Hello. Perhaps this qualifies as a mention or something on the main page - the multiple uses of this symbol were a primary feature of today's NY Times crossword puzzle! They included: 1) number, 2) space, 3) sharp, and 4) pound. The puzzle also included 2 names for the symbol: hash tag and octo thorpe. Would more info be useful or anything, for any editors interested? I'm still very much in learning mode, so don't feel up to tackling that addition myself. Regards, ClarityKTMpls (talk) 21:42, 26 July 2018 (UTC)[reply]

Alternate Name[edit]

I recall some data processing people whom I knew in the 1970s pronounced it "box" when reading it aloud in a string of characters. It was one of just two (along with "@") non-letter non-numerals that was permitted in computer program and file names in the IBM-360 era. WHPratt (talk) 06:53, 31 January 2020 (UTC)[reply]

Fragment[edit]

¨Occasionally used in the UK (e.g. sometimes in BT publications and automatic messages) – especially during the Prestel era, when the symbol was a page address delimiter.¨ This is not a sentence. Is it supposed to mean ¨Ït is occasionally used...¨?

Ancient history now but the missing verb is 'was' and belongs in front of 'occasionally'. --John Maynard Friedman (talk) 17:35, 26 August 2021 (UTC)[reply]

Other Uses[edit]

One Stephen “Luigi” Mullen, who me history in the closing overs of the 1970s, used it as shorthand for “versus”. Was this commonplace thing or just something he made up? I've certainly not encountered it anywhere else. Mr Larrington (talk) 11:35, 23 February 2022 (UTC)[reply]

Character information tables[edit]

About a month ago, Spitzak deleted two 'character information tables' as "information that people can work out for themselves". I agree: these tables are unencyclopedic clutter.
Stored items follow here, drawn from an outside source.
-- pv_equiv track=rewrite | github.com/ksumini/Algorithm-Study2.0 | Programmers/홀짝트리/yerin.py | solution
-- ===== SOURCE A (Python) =====
-- from collections import defaultdict
--
-- def generate_graph(edges):
--     graph = defaultdict(list)
--     for n1, n2 in edges:
--         graph[n1].append(n2)
--         graph[n2].append(n1)
--
--     return graph
--
-- def divide_by_group(groups, group_num, cur_node, graph, visited):
--     if len(graph[cur_node]) % 2 == 0:  # 자식 노드 개수: 짝수
--         if cur_node % 2 == 0:  # 현재 노드 정수가 짝수 -> 홀짝
--             groups[group_num][0].append(cur_node)
--         else:  # 역홀짝
--             groups[group_num][1].append(cur_node)
--     else:  # 자식 노드 개수: 홀수
--         if cur_node % 2 == 0:  # 역홀짝
--             groups[group_num][1].append(cur_node)
--         else:  # 홀짝
--             groups[group_num][0].append(cur_node)
--     visited.add(cur_node)
--
--     for nxt_node in graph[cur_node]:
--         if nxt_node in visited:
--             continue
--         divide_by_group(groups, group_num, nxt_node, graph, visited)
--
--     return groups, visited
--
-- def solution(nodes, edges):
--     answer = [0, 0]
--
--     groups = defaultdict(lambda: [[],[]])  # [홀짝, 역홀짝]
--     visited = set()
--     graph = generate_graph(edges)
--     num = 0
--
--     for node in nodes:
--         if node in visited:
--             continue
--
--         # 자식 노드가 없는 경우 (개수 0)
--         if node not in graph:
--             if node % 2 == 0:  # 홀짝
--                 answer[0] += 1
--             else:  # 역홀짝
--                 answer[1] += 1
--             continue
--
--         groups, visited = divide_by_group(groups, num, node, graph, visited)
--         num += 1  # 트리 그룹 넘버 갱신
--
--     for g1, g2 in groups.values():
--         # 트리마다 한 개의 노드만이 홀짝 또는 역홀짝일 때, 모든 트리가 같은 성질을 가짐
--         # 노드가 두 개, 각각 홀짝, 역홀짝일 경우 둘 다 루트 노드가 될 수 있음.
--         if len(g1) == 1:
--             answer[0] += 1
--         if len(g2) == 1:
--             answer[1] += 1
--
--     return answer
-- ===== SOURCE B (Python) =====
-- def solution(nodes, edges):
--     # Union-find over edge endpoints instead of recursive DFS component discovery.
--     parent = {}
--     deg = {}
--
--     def find(x):
--         while parent[x] != x:
--             x = parent[x]
--         return x
--
--     for e in edges:
--         a, b = e
--         deg[a] = deg.get(a, 0) + 1
--         if a not in parent:
--             parent[a] = a
--         deg[b] = deg.get(b, 0) + 1
--         if b not in parent:
--             parent[b] = b
--         ra = find(a)
--         rb = find(b)
--         if ra != rb:
--             parent[ra] = rb
--
--     answer = [0, 0]
--     used_roots = set()
--     for node in nodes:
--         if node not in deg:
--             if node % 2 == 0:
--                 answer[0] += 1
--             else:
--                 answer[1] += 1
--         else:
--             used_roots.add(find(node))
--
--     cnt = {}
--     for v in deg:
--         r = find(v)
--         if r in used_roots:
--             c = cnt.setdefault(r, [0, 0])
--             if deg[v] % 2 == v % 2:
--                 c[0] += 1
--             else:
--                 c[1] += 1
--
--     for c in cnt.values():
--         if c[0] == 1:
--             answer[0] += 1
--         if c[1] == 1:
--             answer[1] += 1
--
--     return answer
-- ===== Notes on version B (the rewrite author's own statement) =====
-- stated objective: idiomatic
-- what changed: Replaces the recursive DFS component discovery (visited set + per-group node lists) with a union-find over edge endpoints plus a single grouping pass that keeps per-root counters instead of node lists.
import Mathlib
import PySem

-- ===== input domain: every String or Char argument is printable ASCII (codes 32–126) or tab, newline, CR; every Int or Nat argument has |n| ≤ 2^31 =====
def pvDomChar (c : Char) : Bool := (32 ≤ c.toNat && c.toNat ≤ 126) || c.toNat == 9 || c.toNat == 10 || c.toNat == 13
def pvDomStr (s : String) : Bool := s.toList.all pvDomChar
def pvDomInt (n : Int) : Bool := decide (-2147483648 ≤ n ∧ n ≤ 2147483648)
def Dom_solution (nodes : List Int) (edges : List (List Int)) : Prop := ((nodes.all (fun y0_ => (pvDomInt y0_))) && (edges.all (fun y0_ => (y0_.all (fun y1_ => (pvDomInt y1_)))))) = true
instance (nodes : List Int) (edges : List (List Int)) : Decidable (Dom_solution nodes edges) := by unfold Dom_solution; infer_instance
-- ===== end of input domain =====

-- B replaces A's recursive DFS component discovery with a union-find over edge endpoints
-- and per-root counters (objective: idiomatic; equal return value on Pre_).


-- ===== PORT A =====

-- generate_graph: defaultdict(list), graph[n1].append(n2); graph[n2].append(n1).
-- Python raises ValueError unpacking an edge whose length ≠ 2 (excluded by Pre_); the port skips such an edge.
def generateGraph (edges : List (List Int)) : PySem.Dict Int (List Int) :=
  edges.foldl (fun g e =>
    match e with
    | [n1, n2] =>
      let g := g.modify n1 [] (fun l => l ++ [n2])
      g.modify n2 [] (fun l => l ++ [n1])
    | _ => g) PySem.Dict.empty

-- divide_by_group, fuel-guarded structural recursion (the fuel passed by `solution`
-- is provably sufficient, so the 0-branch is never reached there).
mutual
def dfsA (graph : PySem.Dict Int (List Int)) (fuel : Nat)
    (groups : PySem.Dict Int (List Int × List Int)) (num : Int) (cur : Int)
    (visited : PySem.Set Int) : PySem.Dict Int (List Int × List Int) × PySem.Set Int :=
  match fuel with
  | 0 => (groups, visited)
  | fuel' + 1 =>
    let groups :=
      if PySem.Int.mod ((graph.getD cur []).length : Int) 2 = 0 then
        if PySem.Int.mod cur 2 = 0 then
          groups.modify num ([], []) (fun pr => (pr.1 ++ [cur], pr.2))
        else
          groups.modify num ([], []) (fun pr => (pr.1, pr.2 ++ [cur]))
      else
        if PySem.Int.mod cur 2 = 0 then
          groups.modify num ([], []) (fun pr => (pr.1, pr.2 ++ [cur]))
        else
          groups.modify num ([], []) (fun pr => (pr.1 ++ [cur], pr.2))
    let visited := PySem.Set.add visited cur
    dfsListA graph fuel' groups num (graph.getD cur []) visited
termination_by (fuel, 0)

def dfsListA (graph : PySem.Dict Int (List Int)) (fuel : Nat)
    (groups : PySem.Dict Int (List Int × List Int)) (num : Int) (ns : List Int)
    (visited : PySem.Set Int) : PySem.Dict Int (List Int × List Int) × PySem.Set Int :=
  match ns with
  | [] => (groups, visited)
  | n :: rest =>
    if PySem.Set.contains visited n then dfsListA graph fuel groups num rest visited
    else
      let r := dfsA graph fuel groups num n visited
      dfsListA graph fuel r.1 num rest r.2
termination_by (fuel, ns.length + 1)
end


def solution (nodes : List Int) (edges : List (List Int)) : List Int :=
  let graph := generateGraph edges
  let fin := nodes.foldl
    (fun (st : (Int × Int) × PySem.Dict Int (List Int × List Int) × PySem.Set Int × Int) node =>
      let ans := st.1
      let groups := st.2.1
      let visited := st.2.2.1
      let num := st.2.2.2
      if PySem.Set.contains visited node then st
      else if graph.contains node = false then
        if PySem.Int.mod node 2 = 0 then ((ans.1 + 1, ans.2), groups, visited, num)
        else ((ans.1, ans.2 + 1), groups, visited, num)
      else
        let r := dfsA graph (2 * edges.length + 1) groups num node visited
        (ans, r.1, r.2, num + 1))
    ((0, 0), PySem.Dict.empty, PySem.Set.empty, 0)
  let ans := fin.2.1.values.foldl
    (fun (a : Int × Int) g =>
      (a.1 + (if g.1.length = 1 then 1 else 0), a.2 + (if g.2.length = 1 then 1 else 0)))
    fin.1
  [ans.1, ans.2]

-- ===== PORT B =====

-- find(x): while parent[x] != x: x = parent[x].  Fuel-guarded; parent.size + 1 is
-- provably sufficient for the acyclic parent maps solution_alt builds.
def findB (parent : PySem.Dict Int Int) (fuel : Nat) (x : Int) : Int :=
  match fuel with
  | 0 => x
  | f + 1 =>
    let y := parent.getD x x   -- parent[x]; findB is only applied to keys of parent
    if y = x then x else findB parent f y

def solution_alt (nodes : List Int) (edges : List (List Int)) : List Int :=
  let dp := edges.foldl
    (fun (st : PySem.Dict Int Int × PySem.Dict Int Int) e =>
      match e with
      | [a, b] =>
        let deg := st.1.insert a (st.1.getD a 0 + 1)
        let parent := if st.2.contains a then st.2 else st.2.insert a a
        let deg := deg.insert b (deg.getD b 0 + 1)
        let parent := if parent.contains b then parent else parent.insert b b
        let ra := findB parent (parent.size + 1) a
        let rb := findB parent (parent.size + 1) b
        if ra ≠ rb then (deg, parent.insert ra rb) else (deg, parent)
      | _ => st)   -- Python raises ValueError here (excluded by Pre_); the port skips the edge
    (PySem.Dict.empty, PySem.Dict.empty)
  let deg := dp.1
  let parent := dp.2
  let st2 := nodes.foldl
    (fun (st : (Int × Int) × PySem.Set Int) node =>
      if deg.contains node = false then
        if PySem.Int.mod node 2 = 0 then ((st.1.1 + 1, st.1.2), st.2)
        else ((st.1.1, st.1.2 + 1), st.2)
      else (st.1, PySem.Set.add st.2 (findB parent (parent.size + 1) node)))
    ((0, 0), PySem.Set.empty)
  let usedRoots := st2.2
  let cnt := deg.keys.foldl
    (fun (cnt : PySem.Dict Int (Int × Int)) v =>
      let r := findB parent (parent.size + 1) v
      if PySem.Set.contains usedRoots r then
        let c := cnt.getD r (0, 0)
        if PySem.Int.mod (deg.getD v 0) 2 = PySem.Int.mod v 2 then cnt.insert r (c.1 + 1, c.2)
        else cnt.insert r (c.1, c.2 + 1)
      else cnt)
    PySem.Dict.empty
  let ans := cnt.values.foldl
    (fun (a : Int × Int) c =>
      (a.1 + (if c.1 = 1 then 1 else 0), a.2 + (if c.2 = 1 then 1 else 0)))
    st2.1
  [ans.1, ans.2]

-- ===== PRECONDITION & SPEC =====

-- Pre_ excludes exactly the inputs where Python A raises: an edge that is not a 2-element
-- list makes `for n1, n2 in edges` raise ValueError (B's `a, b = e` raises there too).
def Pre_solution (nodes : List Int) (edges : List (List Int)) : Prop :=
  ∀ e ∈ edges, e.length = 2
instance (nodes : List Int) (edges : List (List Int)) : Decidable (Pre_solution nodes edges) := by
  unfold Pre_solution; infer_instance

def pvWitness_solution : List Int × List (List Int) := ([0, 1, 2, 7], [[1, 2], [2, 4]])

def Spec_solution (nodes : List Int) (edges : List (List Int)) (out : List Int) : Prop := out = solution_alt nodes edges
instance (nodes : List Int) (edges : List (List Int)) (out : List Int) : Decidable (Spec_solution nodes edges out) := by unfold Spec_solution; infer_instance

-- ===== CLAIM (what is proved, stated in full; the proofs are below) =====
def Claim_equal_solution : Prop := ∀ (nodes : List Int) (edges : List (List Int)), Dom_solution nodes edges → Pre_solution nodes edges → Spec_solution nodes edges (solution nodes edges)

-- ===== LEMMAS AND PROOFS =====

-- ---------- graph basics ----------

def toPairE : List Int → Option (Int × Int)
  | [a, b] => some (a, b)
  | _ => none

def Epairs (edges : List (List Int)) : List (Int × Int) := edges.filterMap toPairE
Hym3242 wants to reinstate that material. Per wp:BRD, let's see a solid case to do so. 𝕁𝕄𝔽 (talk) 17:17, 22 February 2024 (UTC)[reply]

Hi, JMF, I am sorry it took me so long to leave a reply here. WP:NOTMANUAL seems to be somehow over-used sometimes. The problem is that argument also applies to many other cases, such as many "list of" and "table of" articles. One of course can argue that users can always go to the statistics office of each and every country to compile those table themselves, but doesn't that result in a lot of wasted time? While wikipedia is not a manual, it is also not a paper encyclopedia, which means it can collapse things if they are cluttering up the average reader's screen space, or we can have an external tool that generates all code points in all encoding systems ever existed, and link it in the infobox, just like the chemical infoboxes! There are many alternative ways to avoid throwing information away while still reducing what you regard as "clutter". I personally prefer a collapsed structured box in the infobox, maybe we should even build a template for this, and use it on every character's page. Hym3242 (talk) 15:41, 21 March 2024 (UTC)[reply]
Those tables are bloat and provide zero information. The entire contents of the table can be determined by knowledge of which Unicode code point it is (which takes 6 letters including the "U+") and knowledge of the transformation formats (fully documented on other wikipedia pages). And certainly there is no need to tell people both the decimal and hex value of the same numbers, especailly in a format that obscures the fact that they are equal. Spitzak (talk) 16:06, 21 March 2024 (UTC)[reply]
@Hym3242: The big problem with your solution is that the majority of readers do so on mobile and the collapse function doesn't work on the mobile interface. Screen after screen of that kind of detail fails WP:Think of the reader. It really is not Wikipedia's role to reproduce the Unicode.org, the IBM, the Apple, the Microsoft etc manuals. I don't think they are difficult to find via Google etc but IMO it would not violate WP:ELNO if you were to link to these external sources. --𝕁𝕄𝔽 (talk) 16:15, 21 March 2024 (UTC)[reply]
If you are more concerned about mobile experience you may should have pointed that out though. I am primarily on desktop.
I still think these information are much like the chemical boxes. If wikipedia can contain those, these info are equally justifiable.
When you say Think of the reader, remember to think of the readers that are relatively new to this field. Certainly experts would consider some info in their article bloat, because they are so common place in their field they consider them common knowledge and are beyond surprised when they find out otherwise. But what are the odds for the average readers to discover them if you don't link them? We know how to google tech problems, we know what websites to look for, we know where the manuals are. Not so much for others outside of computer science. In one sentence: don't remove info just because you don't need it.
Wikipedia is not a manual, but it can be a manual aggregator. At least we should supply ref to manuals after the general description.
If collapse does not work on mobile, then don't you think the only way to urge Wikimedia people to support it is to keep them? With all cruft gone, they just can't see the need for such a function.
Spitzak continues his assertion that they contain zero information, which is obviously a bias from experts. Hym3242 (talk) 14:23, 22 March 2024 (UTC)[reply]
My remark re mobile view was in addition to Spitzak's response, essentially to say that hiding it is not a realistic middle way solution. I concur with his analysis. The only people who might ever be interested in this information (such as it is) are those working with operating systems, for whom it is (mathematically) trivial, the equivalent of telling them that 20 is next number after 19 in decimal, after 1F in hex, 17 in octal. Gee whiz. Directions to manuals belong in the wp:See also WP:External links list. --𝕁𝕄𝔽 (talk) 18:55, 22 March 2024 (UTC)[reply]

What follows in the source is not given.